▶ [What this task involves]:
Some entries follow. Reproduce exactly the lines starting at the one with "hc1 ▸ hxo) ha" and stopping after the one with "hxjb x hxo hc1".

------------------------------------------------------------------------

lemma pvMergeAN {comps : List (PySem.Set String)} {E : List (String × String)}
    {a b : String} {jb : Nat}
    (hinv : pvCompsInv comps E) (ha : ¬ pvTouched comps a) (hjb : jb < comps.length)
    (hbm : b ∈ comps[jb]) :
    pvCompsInv (comps.set jb (PySem.Set.add comps[jb] a)) (E ++ [(a, b)]) := by
  obtain ⟨h1, h3, hT, h2⟩ := hinv
  have hEa : ¬ ∃ e ∈ E, a = e.1 ∨ a = e.2 := fun h => ha ((hT a).mpr h)
  have htb : pvTouched comps b := ⟨comps[jb], List.getElem_mem _, hbm⟩
  have hnab : a ≠ b := fun h => ha (h ▸ htb)
  set c' := PySem.Set.add comps[jb] a with hc'
  have hmemc' : ∀ x, x ∈ c' ↔ x ∈ comps[jb] ∨ x = a := fun x => PySem.Set.mem_add _ _ _
  have hc'mem : c' ∈ comps.set jb c' := (pvMem_set hjb c' c').mpr (Or.inl rfl)
  have hTnew : ∀ x, pvTouched (comps.set jb c') x ↔ pvTouched comps x ∨ x = a := by
    intro x
    constructor
    · rintro ⟨c, hc, hx⟩
      rcases (pvMem_set hjb c' c).mp hc with rfl | ⟨k, hk, hkj, rfl⟩
      · rcases (hmemc' x).mp hx with h | h
        · exact Or.inl ⟨comps[jb], List.getElem_mem _, h⟩
        · exact Or.inr h
      · exact Or.inl ⟨comps[k], List.getElem_mem _, hx⟩
    · rintro (⟨c, hc, hx⟩ | rfl)
      · obtain ⟨k, hk, rfl⟩ := List.mem_iff_getElem.mp hc
        by_cases hkj : k = jb
        · subst hkj
          exact ⟨c', hc'mem, (hmemc' x).mpr (Or.inl hx)⟩
        · exact ⟨comps[k], (pvMem_set hjb c' _).mpr (Or.inr ⟨k, hk, hkj, rfl⟩), hx⟩
      · exact ⟨c', hc'mem, (hmemc' x).mpr (Or.inr rfl)⟩
  have hnewconn : pvConn (E ++ [(a, b)]) a b :=
    Relation.EqvGen.rel _ _ (List.mem_append_right _ (List.mem_singleton.mpr rfl))
  -- x and b in a common component forces x ∈ comps[jb]
  have hxjb : ∀ x, pvTouched comps x → pvConn E x b → x ∈ comps[jb] := by
    intro x htx hxb
    obtain ⟨c, hc, hxc, hbc⟩ := (h2 x b).mpr ⟨hxb, htx, htb⟩
    obtain ⟨k, hk, rfl⟩ := List.mem_iff_getElem.mp hc
    by_cases hkj : k = jb
    · subst hkj; exact hxc
    · exact absurd hbm (h3 k jb hk hjb hkj b hbc)
  refine ⟨?_, ?_, ?_, ?_⟩
  · intro c hc
    rcases (pvMem_set hjb c' c).mp hc with rfl | ⟨k, hk, _, rfl⟩
    · exact ⟨pvSet_add_ne_nil _ _, PySem.Set.nodup_add _ _ (h1 _ (List.getElem_mem _)).2⟩
    · exact h1 _ (List.getElem_mem _)
  · intro i j hi hj hij x hxi hxj
    rw [List.length_set] at hi hj
    rw [List.getElem_set] at hxi hxj
    by_cases hijb : jb = i <;> by_cases hjjb : jb = j
    · omega
    · rw [if_pos hijb] at hxi
      rw [if_neg hjjb] at hxj
      rcases (hmemc' x).mp hxi with h | rfl
      · exact h3 jb j hjb hj (by omega) x (hijb ▸ h) hxj
      · exact ha ⟨comps[j], List.getElem_mem _, hxj⟩
    · rw [if_neg hijb] at hxi
      rw [if_pos hjjb] at hxj
      rcases (hmemc' x).mp hxj with h | rfl
      · exact h3 jb i hjb hi (by omega) x (hjjb ▸ h) hxi
      · exact ha ⟨comps[i], List.getElem_mem _, hxi⟩
    · rw [if_neg hijb] at hxi
      rw [if_neg hjjb] at hxj
      exact h3 i j hi hj hij x hxi hxj
  · intro x
    rw [hTnew]
    constructor
    · rintro (h | rfl)
      · obtain ⟨e, he, hx⟩ := (hT x).mp h
        exact ⟨e, List.mem_append_left _ he, hx⟩
      · exact ⟨(x, b), List.mem_append_right _ (List.mem_singleton.mpr rfl), Or.inl rfl⟩
    · rintro ⟨e, he, hx⟩
      rcases List.mem_append.mp he with h | h
      · exact Or.inl ((hT x).mpr ⟨e, h, hx⟩)
      · rw [List.mem_singleton] at h
        subst h
        rcases hx with rfl | rfl
        · exact Or.inr rfl
        · exact Or.inl htb
  · intro x y
    constructor
    · rintro ⟨c, hc, hx, hy⟩
      rcases (pvMem_set hjb c' c).mp hc with rfl | ⟨k, hk, hkj, rfl⟩
      · have hcx : x ∈ comps[jb] ∨ x = a := (hmemc' x).mp hx
        have hcy : y ∈ comps[jb] ∨ y = a := (hmemc' y).mp hy
        refine ⟨?_, (hTnew x).mpr (hcx.imp (fun h => ⟨comps[jb], List.getElem_mem _, h⟩) id),
          (hTnew y).mpr (hcy.imp (fun h => ⟨comps[jb], List.getElem_mem _, h⟩) id)⟩
        rcases hcx with hx' | rfl <;> rcases hcy with hy' | rfl
        · exact pvConn_mono ((h2 x y).mp ⟨comps[jb], List.getElem_mem _, hx', hy'⟩).1
        · have hxb : pvConn E x b := ((h2 x b).mp ⟨comps[jb], List.getElem_mem _, hx', hbm⟩).1
          exact pvConn_trans (pvConn_mono hxb) (pvConn_symm hnewconn)
        · have hyb : pvConn E y b := ((h2 y b).mp ⟨comps[jb], List.getElem_mem _, hy', hbm⟩).1
          exact pvConn_trans hnewconn (pvConn_symm (pvConn_mono hyb))
        · exact pvConn_refl _ _
      · obtain ⟨hconn, htx, hty⟩ := (h2 x y).mp ⟨comps[k], List.getElem_mem _, hx, hy⟩
        exact ⟨pvConn_mono hconn, (hTnew x).mpr (Or.inl htx), (hTnew y).mpr (Or.inl hty)⟩
    · rintro ⟨hconn, htx', hty'⟩
      have hxcase := (hTnew x).mp htx'
      have hycase := (hTnew y).mp hty'
      by_cases hxo : pvTouched comps x
      · by_cases hyo : pvTouched comps y
        · rcases pvConn_snoc.mp hconn with h | ⟨hc1, hc2⟩ | ⟨hc1, hc2⟩
          · obtain ⟨c, hc, hxc, hyc⟩ := (h2 x y).mpr ⟨h, hxo, hyo⟩
            obtain ⟨k, hk, rfl⟩ := List.mem_iff_getElem.mp hc
            by_cases hkj : k = jb
            · subst hkj
              exact ⟨c', hc'mem, (hmemc' x).mpr (Or.inl hxc), (hmemc' y).mpr (Or.inl hyc)⟩
            · exact ⟨comps[k], (pvMem_set hjb c' _).mpr (Or.inr ⟨k, hk, hkj, rfl⟩), hxc, hyc⟩
          · exact absurd ((pvConn_of_not_endpoint hEa x).mp hc1 ▸ hxo) ha
          · exact absurd ((pvConn_of_not_endpoint hEa y).mp (pvConn_symm hc2) ▸ hyo) ha
        · -- y = a
          have hya : y = a := (hycase.resolve_left hyo)
          subst hya
          rcases pvConn_snoc.mp hconn with h | ⟨hc1, hc2⟩ | ⟨hc1, hc2⟩
          · exact absurd ((pvConn_of_not_endpoint hEa x).mp h ▸ hxo) ha
          · exact absurd ((pvConn_of_not_endpoint hEa b).mp hc2 ▸ htb) ha
          · have hxjb' := hxjb x hxo hc1
            exact ⟨c', hc'mem, (hmemc' x).mpr (Or.inl hxjb'), (hmemc' _).mpr (Or.inr rfl)⟩
      · have hxa : x = a := (hxcase.resolve_left hxo)
        by_cases hyo : pvTouched comps y
        · rcases pvConn_snoc.mp hconn with h | ⟨hc1, hc2⟩ | ⟨hc1, hc2⟩
          · exact absurd ((pvConn_of_not_endpoint hEa y).mp (pvConn_symm (hxa ▸ h)) ▸ hyo) ha
          · exact ⟨c', hc'mem, (hmemc' x).mpr (Or.inr hxa),
              (hmemc' y).mpr (Or.inl (hxjb y hyo (pvConn_symm hc2)))⟩
          · exact absurd ((pvConn_of_not_endpoint hEa y).mp (pvConn_symm hc2) ▸ hyo) ha
        · have hya : y = a := (hycase.resolve_left hyo)
          exact ⟨c', hc'mem, (hmemc' x).mpr (Or.inr hxa), (hmemc' y).mpr (Or.inr hya)⟩

lemma pvMergeNA {comps : List (PySem.Set String)} {E : List (String × String)}
    {a b : String} {ja : Nat}
    (hinv : pvCompsInv comps E) (hb : ¬ pvTouched comps b) (hja : ja < comps.length)
    (ham : a ∈ comps[ja]) :
    pvCompsInv (comps.set ja (PySem.Set.add comps[ja] b)) (E ++ [(a, b)]) := by
  obtain ⟨h1, h3, hT, h2⟩ := hinv
  have hEb : ¬ ∃ e ∈ E, b = e.1 ∨ b = e.2 := fun h => hb ((hT b).mpr h)
  have hta : pvTouched comps a := ⟨comps[ja], List.getElem_mem _, ham⟩
  set c' := PySem.Set.add comps[ja] b with hc'
  have hmemc' : ∀ x, x ∈ c' ↔ x ∈ comps[ja] ∨ x = b := fun x => PySem.Set.mem_add _ _ _
  have hc'mem : c' ∈ comps.set ja c' := (pvMem_set hja c' c').mpr (Or.inl rfl)
  have hTnew : ∀ x, pvTouched (comps.set ja c') x ↔ pvTouched comps x ∨ x = b := by
    intro x
    constructor
    · rintro ⟨c, hc, hx⟩
      rcases (pvMem_set hja c' c).mp hc with rfl | ⟨k, hk, hkj, rfl⟩
      · rcases (hmemc' x).mp hx with h | h
        · exact Or.inl ⟨comps[ja], List.getElem_mem _, h⟩
        · exact Or.inr h
      · exact Or.inl ⟨comps[k], List.getElem_mem _, hx⟩
    · rintro (⟨c, hc, hx⟩ | rfl)
      · obtain ⟨k, hk, rfl⟩ := List.mem_iff_getElem.mp hc
        by_cases hkj : k = ja
        · subst hkj
          exact ⟨c', hc'mem, (hmemc' x).mpr (Or.inl hx)⟩
        · exact ⟨comps[k], (pvMem_set hja c' _).mpr (Or.inr ⟨k, hk, hkj, rfl⟩), hx⟩
      · exact ⟨c', hc'mem, (hmemc' x).mpr (Or.inr rfl)⟩
  have hnewconn : pvConn (E ++ [(a, b)]) a b :=
    Relation.EqvGen.rel _ _ (List.mem_append_right _ (List.mem_singleton.mpr rfl))
  have hxja : ∀ x, pvTouched comps x → pvConn E x a → x ∈ comps[ja] := by
    intro x htx hxa
    obtain ⟨c, hc, hxc, hac⟩ := (h2 x a).mpr ⟨hxa, htx, hta⟩
    obtain ⟨k, hk, rfl⟩ := List.mem_iff_getElem.mp hc
    by_cases hkj : k = ja
    · subst hkj; exact hxc
    · exact absurd ham (h3 k ja hk hja hkj a hac)
  refine ⟨?_, ?_, ?_, ?_⟩
  · intro c hc
    rcases (pvMem_set hja c' c).mp hc with rfl | ⟨k, hk, _, rfl⟩
    · exact ⟨pvSet_add_ne_nil _ _, PySem.Set.nodup_add _ _ (h1 _ (List.getElem_mem _)).2⟩
    · exact h1 _ (List.getElem_mem _)
  · intro i j hi hj hij x hxi hxj
    rw [List.length_set] at hi hj
    rw [List.getElem_set] at hxi hxj
    by_cases hija : ja = i <;> by_cases hjja : ja = j
    · omega
    · rw [if_pos hija] at hxi
      rw [if_neg hjja] at hxj
      rcases (hmemc' x).mp hxi with h | rfl
      · exact h3 ja j hja hj (by omega) x (hija ▸ h) hxj
      · exact hb ⟨comps[j], List.getElem_mem _, hxj⟩
    · rw [if_neg hija] at hxi
      rw [if_pos hjja] at hxj
      rcases (hmemc' x).mp hxj with h | rfl
      · exact h3 ja i hja hi (by omega) x (hjja ▸ h) hxi
      · exact hb ⟨comps[i], List.getElem_mem _, hxi⟩
    · rw [if_neg hija] at hxi
      rw [if_neg hjja] at hxj
      exact h3 i j hi hj hij x hxi hxj
  · intro x
    rw [hTnew]
    constructor
    · rintro (h | rfl)
      · obtain ⟨e, he, hx⟩ := (hT x).mp h
        exact ⟨e, List.mem_append_left _ he, hx⟩
      · exact ⟨(a, x), List.mem_append_right _ (List.mem_singleton.mpr rfl), Or.inr rfl⟩
    · rintro ⟨e, he, hx⟩
      rcases List.mem_append.mp he with h | h
      · exact Or.inl ((hT x).mpr ⟨e, h, hx⟩)
      · rw [List.mem_singleton] at h
        subst h
        rcases hx with rfl | rfl
        · exact Or.inl hta
        · exact Or.inr rfl
  · intro x y
    constructor
    · rintro ⟨c, hc, hx, hy⟩
      rcases (pvMem_set hja c' c).mp hc with rfl | ⟨k, hk, hkj, rfl⟩
      · have hcx : x ∈ comps[ja] ∨ x = b := (hmemc' x).mp hx
        have hcy : y ∈ comps[ja] ∨ y = b := (hmemc' y).mp hy
        refine ⟨?_, (hTnew x).mpr (hcx.imp (fun h => ⟨comps[ja], List.getElem_mem _, h⟩) id),
          (hTnew y).mpr (hcy.imp (fun h => ⟨comps[ja], List.getElem_mem _, h⟩) id)⟩
        rcases hcx with hx' | rfl <;> rcases hcy with hy' | rfl
        · exact pvConn_mono ((h2 x y).mp ⟨comps[ja], List.getElem_mem _, hx', hy'⟩).1
        · have hxa : pvConn E x a := ((h2 x a).mp ⟨comps[ja], List.getElem_mem _, hx', ham⟩).1
          exact pvConn_trans (pvConn_mono hxa) hnewconn
        · have hya : pvConn E y a := ((h2 y a).mp ⟨comps[ja], List.getElem_mem _, hy', ham⟩).1
          exact pvConn_trans (pvConn_symm hnewconn) (pvConn_symm (pvConn_mono hya))
        · exact pvConn_refl _ _
      · obtain ⟨hconn, htx, hty⟩ := (h2 x y).mp ⟨comps[k], List.getElem_mem _, hx, hy⟩
        exact ⟨pvConn_mono hconn, (hTnew x).mpr (Or.inl htx), (hTnew y).mpr (Or.inl hty)⟩
    · rintro ⟨hconn, htx', hty'⟩
      have hxcase := (hTnew x).mp htx'
      have hycase := (hTnew y).mp hty'
      by_cases hxo : pvTouched comps x
      · by_cases hyo : pvTouched comps y
        · rcases pvConn_snoc.mp hconn with h | ⟨hc1, hc2⟩ | ⟨hc1, hc2⟩
          · obtain ⟨c, hc, hxc, hyc⟩ := (h2 x y).mpr ⟨h, hxo, hyo⟩
            obtain ⟨k, hk, rfl⟩ := List.mem_iff_getElem.mp hc
            by_cases hkj : k = ja
            · subst hkj
              exact ⟨c', hc'mem, (hmemc' x).mpr (Or.inl hxc), (hmemc' y).mpr (Or.inl hyc)⟩
            · exact ⟨comps[k], (pvMem_set hja c' _).mpr (Or.inr ⟨k, hk, hkj, rfl⟩), hxc, hyc⟩
          · exact absurd ((pvConn_of_not_endpoint hEb y).mp (pvConn_symm hc2) ▸ hyo) hb
          · exact absurd ((pvConn_of_not_endpoint hEb x).mp hc1 ▸ hxo) hb
        · have hyb : y = b := hycase.resolve_left hyo
          rcases pvConn_snoc.mp hconn with h | ⟨hc1, hc2⟩ | ⟨hc1, hc2⟩
          · exact absurd ((pvConn_of_not_endpoint hEb x).mp (hyb ▸ h) ▸ hxo) hb
          · exact ⟨c', hc'mem, (hmemc' x).mpr (Or.inl (hxja x hxo hc1)),
              (hmemc' y).mpr (Or.inr hyb)⟩
          · exact absurd ((pvConn_of_not_endpoint hEb x).mp hc1 ▸ hxo) hb
      · have hxb : x = b := hxcase.resolve_left hxo
        by_cases hyo : pvTouched comps y
        · rcases pvConn_snoc.mp hconn with h | ⟨hc1, hc2⟩ | ⟨hc1, hc2⟩
          · exact absurd ((pvConn_of_not_endpoint hEb y).mp (pvConn_symm (hxb ▸ h)) ▸ hyo) hb
          · exact absurd ((pvConn_of_not_endpoint hEb a).mp (pvConn_symm (hxb ▸ hc1)) ▸ hta) hb
          · exact ⟨c', hc'mem, (hmemc' x).mpr (Or.inr hxb),
              (hmemc' y).mpr (Or.inl (hxja y hyo (pvConn_symm hc2)))⟩
        · have hyb : y = b := hycase.resolve_left hyo
          exact ⟨c', hc'mem, (hmemc' x).mpr (Or.inr hxb), (hmemc' y).mpr (Or.inr hyb)⟩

------------------------------------------------------------------------

▶ [Answer to this exercise]:
          · exact absurd ((pvConn_of_not_endpoint hEa x).mp hc1 ▸ hxo) ha
          · exact absurd ((pvConn_of_not_endpoint hEa y).mp (pvConn_symm hc2) ▸ hyo) ha
        · -- y = a
          have hya : y = a := (hycase.resolve_left hyo)
          subst hya
          rcases pvConn_snoc.mp hconn with h | ⟨hc1, hc2⟩ | ⟨hc1, hc2⟩
          · exact absurd ((pvConn_of_not_endpoint hEa x).mp h ▸ hxo) ha
          · exact absurd ((pvConn_of_not_endpoint hEa b).mp hc2 ▸ htb) ha
          · have hxjb' := hxjb x hxo hc1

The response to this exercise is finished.